- PROVIDED INFORMATION -
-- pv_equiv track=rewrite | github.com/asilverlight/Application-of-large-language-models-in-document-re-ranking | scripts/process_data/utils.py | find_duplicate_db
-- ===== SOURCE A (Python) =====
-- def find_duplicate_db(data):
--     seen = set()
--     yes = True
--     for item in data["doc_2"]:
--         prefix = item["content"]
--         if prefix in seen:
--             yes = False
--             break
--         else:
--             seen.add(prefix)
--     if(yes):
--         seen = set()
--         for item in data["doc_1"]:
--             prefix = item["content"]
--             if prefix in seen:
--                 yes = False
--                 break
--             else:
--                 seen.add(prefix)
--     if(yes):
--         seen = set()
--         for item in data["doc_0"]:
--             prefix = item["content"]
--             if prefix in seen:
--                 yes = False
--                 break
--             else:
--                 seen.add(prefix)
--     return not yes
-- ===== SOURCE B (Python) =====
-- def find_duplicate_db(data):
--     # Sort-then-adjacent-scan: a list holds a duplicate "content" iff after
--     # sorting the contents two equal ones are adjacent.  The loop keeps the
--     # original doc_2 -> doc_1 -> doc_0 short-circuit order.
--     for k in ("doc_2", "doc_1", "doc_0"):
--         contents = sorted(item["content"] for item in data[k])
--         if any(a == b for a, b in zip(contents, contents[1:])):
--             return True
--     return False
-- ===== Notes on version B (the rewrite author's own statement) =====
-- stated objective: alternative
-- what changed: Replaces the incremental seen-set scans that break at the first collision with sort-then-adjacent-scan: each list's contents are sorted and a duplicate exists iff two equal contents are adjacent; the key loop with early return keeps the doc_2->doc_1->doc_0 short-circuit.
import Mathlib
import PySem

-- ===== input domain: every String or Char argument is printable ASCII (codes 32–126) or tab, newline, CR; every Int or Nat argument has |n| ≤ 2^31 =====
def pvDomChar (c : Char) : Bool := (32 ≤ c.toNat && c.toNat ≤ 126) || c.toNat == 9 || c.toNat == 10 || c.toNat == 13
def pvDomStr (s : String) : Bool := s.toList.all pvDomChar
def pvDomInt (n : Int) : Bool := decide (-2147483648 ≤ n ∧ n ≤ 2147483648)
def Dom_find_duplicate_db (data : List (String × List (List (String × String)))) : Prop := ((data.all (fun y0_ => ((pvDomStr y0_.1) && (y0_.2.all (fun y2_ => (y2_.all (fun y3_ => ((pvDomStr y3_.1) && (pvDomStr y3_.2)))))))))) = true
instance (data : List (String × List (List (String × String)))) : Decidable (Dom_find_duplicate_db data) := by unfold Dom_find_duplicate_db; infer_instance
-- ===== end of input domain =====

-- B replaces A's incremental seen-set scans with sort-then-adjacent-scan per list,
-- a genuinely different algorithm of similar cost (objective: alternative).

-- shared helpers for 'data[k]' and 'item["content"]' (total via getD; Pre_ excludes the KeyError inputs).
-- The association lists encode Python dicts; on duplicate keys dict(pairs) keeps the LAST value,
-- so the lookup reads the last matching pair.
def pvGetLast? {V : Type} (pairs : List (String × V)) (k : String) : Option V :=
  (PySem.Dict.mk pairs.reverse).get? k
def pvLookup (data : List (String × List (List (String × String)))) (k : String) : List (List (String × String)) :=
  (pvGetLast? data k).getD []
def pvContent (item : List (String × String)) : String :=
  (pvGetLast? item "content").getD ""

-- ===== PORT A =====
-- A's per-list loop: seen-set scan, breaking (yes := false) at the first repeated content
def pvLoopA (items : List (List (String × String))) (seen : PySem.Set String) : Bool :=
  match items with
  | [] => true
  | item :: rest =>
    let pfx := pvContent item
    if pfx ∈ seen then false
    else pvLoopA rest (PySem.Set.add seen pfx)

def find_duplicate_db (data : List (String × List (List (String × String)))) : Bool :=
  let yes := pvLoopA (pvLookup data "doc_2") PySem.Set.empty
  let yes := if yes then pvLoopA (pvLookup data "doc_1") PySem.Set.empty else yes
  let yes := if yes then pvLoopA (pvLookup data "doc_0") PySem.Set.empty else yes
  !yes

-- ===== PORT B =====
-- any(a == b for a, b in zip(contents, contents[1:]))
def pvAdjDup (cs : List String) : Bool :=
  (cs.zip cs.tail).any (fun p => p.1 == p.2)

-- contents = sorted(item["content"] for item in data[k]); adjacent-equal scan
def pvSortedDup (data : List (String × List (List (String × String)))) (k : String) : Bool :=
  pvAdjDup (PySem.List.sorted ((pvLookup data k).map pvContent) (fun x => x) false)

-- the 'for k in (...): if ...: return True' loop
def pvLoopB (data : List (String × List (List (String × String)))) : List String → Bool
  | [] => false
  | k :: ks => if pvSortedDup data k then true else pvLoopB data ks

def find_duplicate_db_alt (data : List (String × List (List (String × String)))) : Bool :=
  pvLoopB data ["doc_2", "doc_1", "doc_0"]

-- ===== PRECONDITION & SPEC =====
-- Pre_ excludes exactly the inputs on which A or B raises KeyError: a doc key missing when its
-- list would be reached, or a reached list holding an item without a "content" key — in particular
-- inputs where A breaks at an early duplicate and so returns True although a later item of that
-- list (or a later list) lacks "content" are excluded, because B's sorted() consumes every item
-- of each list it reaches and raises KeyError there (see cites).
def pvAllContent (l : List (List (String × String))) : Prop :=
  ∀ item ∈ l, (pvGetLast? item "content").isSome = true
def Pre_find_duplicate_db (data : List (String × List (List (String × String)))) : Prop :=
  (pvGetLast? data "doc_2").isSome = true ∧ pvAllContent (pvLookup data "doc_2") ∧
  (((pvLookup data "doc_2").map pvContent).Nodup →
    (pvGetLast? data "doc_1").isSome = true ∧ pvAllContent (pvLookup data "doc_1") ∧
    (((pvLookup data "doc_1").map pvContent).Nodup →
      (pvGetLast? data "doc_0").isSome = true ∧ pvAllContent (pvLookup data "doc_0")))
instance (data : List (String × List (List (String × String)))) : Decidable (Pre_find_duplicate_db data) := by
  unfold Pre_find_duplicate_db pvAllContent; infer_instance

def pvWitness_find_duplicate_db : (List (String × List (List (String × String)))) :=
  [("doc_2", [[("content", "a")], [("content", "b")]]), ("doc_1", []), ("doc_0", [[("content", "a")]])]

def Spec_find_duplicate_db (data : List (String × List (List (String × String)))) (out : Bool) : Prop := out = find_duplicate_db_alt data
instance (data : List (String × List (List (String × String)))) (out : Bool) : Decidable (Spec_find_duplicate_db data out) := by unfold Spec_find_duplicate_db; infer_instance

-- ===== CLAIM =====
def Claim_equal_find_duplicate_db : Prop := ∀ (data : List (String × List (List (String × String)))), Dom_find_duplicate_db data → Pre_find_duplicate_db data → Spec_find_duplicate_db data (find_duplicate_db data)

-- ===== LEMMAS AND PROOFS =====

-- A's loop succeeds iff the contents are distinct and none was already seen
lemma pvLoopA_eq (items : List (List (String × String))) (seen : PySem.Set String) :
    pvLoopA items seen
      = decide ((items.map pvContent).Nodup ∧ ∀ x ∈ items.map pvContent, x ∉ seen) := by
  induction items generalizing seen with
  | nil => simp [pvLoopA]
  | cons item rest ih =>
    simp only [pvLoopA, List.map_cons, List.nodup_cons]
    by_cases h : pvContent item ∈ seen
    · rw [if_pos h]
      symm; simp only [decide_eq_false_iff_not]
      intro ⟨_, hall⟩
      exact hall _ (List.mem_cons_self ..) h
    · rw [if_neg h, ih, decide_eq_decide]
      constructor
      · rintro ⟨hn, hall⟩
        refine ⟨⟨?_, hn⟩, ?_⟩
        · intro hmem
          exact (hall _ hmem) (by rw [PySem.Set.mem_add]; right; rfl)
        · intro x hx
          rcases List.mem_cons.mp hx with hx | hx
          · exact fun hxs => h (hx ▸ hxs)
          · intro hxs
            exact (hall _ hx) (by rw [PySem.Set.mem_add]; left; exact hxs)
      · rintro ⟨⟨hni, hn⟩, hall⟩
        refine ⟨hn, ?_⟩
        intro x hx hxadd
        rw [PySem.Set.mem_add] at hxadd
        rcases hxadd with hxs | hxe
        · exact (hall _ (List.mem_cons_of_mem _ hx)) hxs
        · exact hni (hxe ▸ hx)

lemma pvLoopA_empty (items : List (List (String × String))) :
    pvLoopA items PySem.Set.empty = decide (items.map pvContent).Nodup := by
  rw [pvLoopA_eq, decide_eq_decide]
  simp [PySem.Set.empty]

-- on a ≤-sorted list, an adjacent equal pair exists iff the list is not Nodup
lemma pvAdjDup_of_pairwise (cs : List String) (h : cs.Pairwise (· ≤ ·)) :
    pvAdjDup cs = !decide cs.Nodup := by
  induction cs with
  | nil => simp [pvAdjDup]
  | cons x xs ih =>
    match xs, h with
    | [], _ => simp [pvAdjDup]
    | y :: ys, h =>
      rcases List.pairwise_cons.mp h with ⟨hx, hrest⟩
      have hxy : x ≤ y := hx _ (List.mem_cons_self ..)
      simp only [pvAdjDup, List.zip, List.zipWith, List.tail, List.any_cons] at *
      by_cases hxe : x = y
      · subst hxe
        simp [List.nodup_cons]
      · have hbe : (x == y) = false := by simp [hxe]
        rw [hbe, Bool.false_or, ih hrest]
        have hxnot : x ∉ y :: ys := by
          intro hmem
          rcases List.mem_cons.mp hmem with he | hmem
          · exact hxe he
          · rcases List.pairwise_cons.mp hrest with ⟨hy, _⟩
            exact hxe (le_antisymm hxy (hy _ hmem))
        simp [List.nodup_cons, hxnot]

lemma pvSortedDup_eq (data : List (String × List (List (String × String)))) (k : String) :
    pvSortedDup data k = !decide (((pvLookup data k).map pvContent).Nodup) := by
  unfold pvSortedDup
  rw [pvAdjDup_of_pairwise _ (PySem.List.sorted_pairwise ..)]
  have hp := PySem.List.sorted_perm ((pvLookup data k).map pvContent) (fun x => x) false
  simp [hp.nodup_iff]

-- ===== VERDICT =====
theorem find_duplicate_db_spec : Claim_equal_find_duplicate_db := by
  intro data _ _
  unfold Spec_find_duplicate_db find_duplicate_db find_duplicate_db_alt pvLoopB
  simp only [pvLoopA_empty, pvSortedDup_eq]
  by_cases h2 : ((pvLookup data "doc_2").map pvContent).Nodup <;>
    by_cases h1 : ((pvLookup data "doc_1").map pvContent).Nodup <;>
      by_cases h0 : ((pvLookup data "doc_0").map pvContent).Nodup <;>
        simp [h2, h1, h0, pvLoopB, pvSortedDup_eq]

--

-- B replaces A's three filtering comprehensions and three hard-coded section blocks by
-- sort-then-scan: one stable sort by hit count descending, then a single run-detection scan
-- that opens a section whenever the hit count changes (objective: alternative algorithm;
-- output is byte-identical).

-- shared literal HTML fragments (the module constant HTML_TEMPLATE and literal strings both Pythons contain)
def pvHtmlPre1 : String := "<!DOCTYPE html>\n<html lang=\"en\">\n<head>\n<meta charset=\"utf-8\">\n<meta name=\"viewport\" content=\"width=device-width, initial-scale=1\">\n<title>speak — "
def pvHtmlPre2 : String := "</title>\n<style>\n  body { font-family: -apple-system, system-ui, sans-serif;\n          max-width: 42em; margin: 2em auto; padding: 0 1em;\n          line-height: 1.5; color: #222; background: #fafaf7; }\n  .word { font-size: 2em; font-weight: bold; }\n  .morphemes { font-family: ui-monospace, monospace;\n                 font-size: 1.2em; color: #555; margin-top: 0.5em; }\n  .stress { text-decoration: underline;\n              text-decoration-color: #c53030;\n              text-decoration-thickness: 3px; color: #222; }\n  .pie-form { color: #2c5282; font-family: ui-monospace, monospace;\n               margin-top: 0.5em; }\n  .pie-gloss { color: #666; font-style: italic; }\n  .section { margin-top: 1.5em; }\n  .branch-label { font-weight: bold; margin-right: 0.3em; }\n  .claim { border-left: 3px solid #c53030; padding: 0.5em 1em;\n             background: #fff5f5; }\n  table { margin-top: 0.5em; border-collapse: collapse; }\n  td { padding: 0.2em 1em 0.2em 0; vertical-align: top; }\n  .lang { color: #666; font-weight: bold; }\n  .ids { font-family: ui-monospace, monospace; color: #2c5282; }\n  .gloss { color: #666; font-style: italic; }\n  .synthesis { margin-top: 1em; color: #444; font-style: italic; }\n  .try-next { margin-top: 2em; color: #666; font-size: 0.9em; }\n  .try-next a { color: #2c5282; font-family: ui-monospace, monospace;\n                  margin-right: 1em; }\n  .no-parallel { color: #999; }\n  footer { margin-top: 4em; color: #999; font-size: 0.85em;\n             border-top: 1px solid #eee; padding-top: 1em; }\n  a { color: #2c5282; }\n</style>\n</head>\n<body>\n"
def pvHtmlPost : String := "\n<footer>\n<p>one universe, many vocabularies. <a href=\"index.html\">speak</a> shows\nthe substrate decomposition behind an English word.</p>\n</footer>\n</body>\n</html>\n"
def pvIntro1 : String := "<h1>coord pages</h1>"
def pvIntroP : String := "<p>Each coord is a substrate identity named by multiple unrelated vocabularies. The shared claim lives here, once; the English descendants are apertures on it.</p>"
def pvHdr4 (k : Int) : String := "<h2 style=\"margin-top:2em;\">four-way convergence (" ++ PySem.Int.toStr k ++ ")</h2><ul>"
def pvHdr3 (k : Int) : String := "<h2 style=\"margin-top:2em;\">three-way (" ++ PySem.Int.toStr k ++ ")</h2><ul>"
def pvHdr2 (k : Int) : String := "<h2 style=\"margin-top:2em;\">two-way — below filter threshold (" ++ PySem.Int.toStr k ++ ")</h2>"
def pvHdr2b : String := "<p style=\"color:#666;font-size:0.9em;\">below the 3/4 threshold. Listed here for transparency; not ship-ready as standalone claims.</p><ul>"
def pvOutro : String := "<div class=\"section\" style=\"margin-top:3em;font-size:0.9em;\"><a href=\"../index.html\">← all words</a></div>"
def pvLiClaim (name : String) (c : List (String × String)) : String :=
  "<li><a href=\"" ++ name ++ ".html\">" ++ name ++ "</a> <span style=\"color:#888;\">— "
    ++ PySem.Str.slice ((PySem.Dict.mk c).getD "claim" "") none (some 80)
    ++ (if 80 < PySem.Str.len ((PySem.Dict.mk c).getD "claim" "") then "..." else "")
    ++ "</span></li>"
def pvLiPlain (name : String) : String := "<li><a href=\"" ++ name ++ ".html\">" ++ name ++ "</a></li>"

- YOUR ASSIGNMENT -
Go through the listing above and copy each line in which the string "rewrite" is found.

- OUTPUT BELOW -
-- pv_equiv track=rewrite | github.com/asilverlight/Application-of-large-language-models-in-document-re-ranking | scripts/process_data/utils.py | find_duplicate_db
-- ===== Notes on version B (the rewrite author's own statement) =====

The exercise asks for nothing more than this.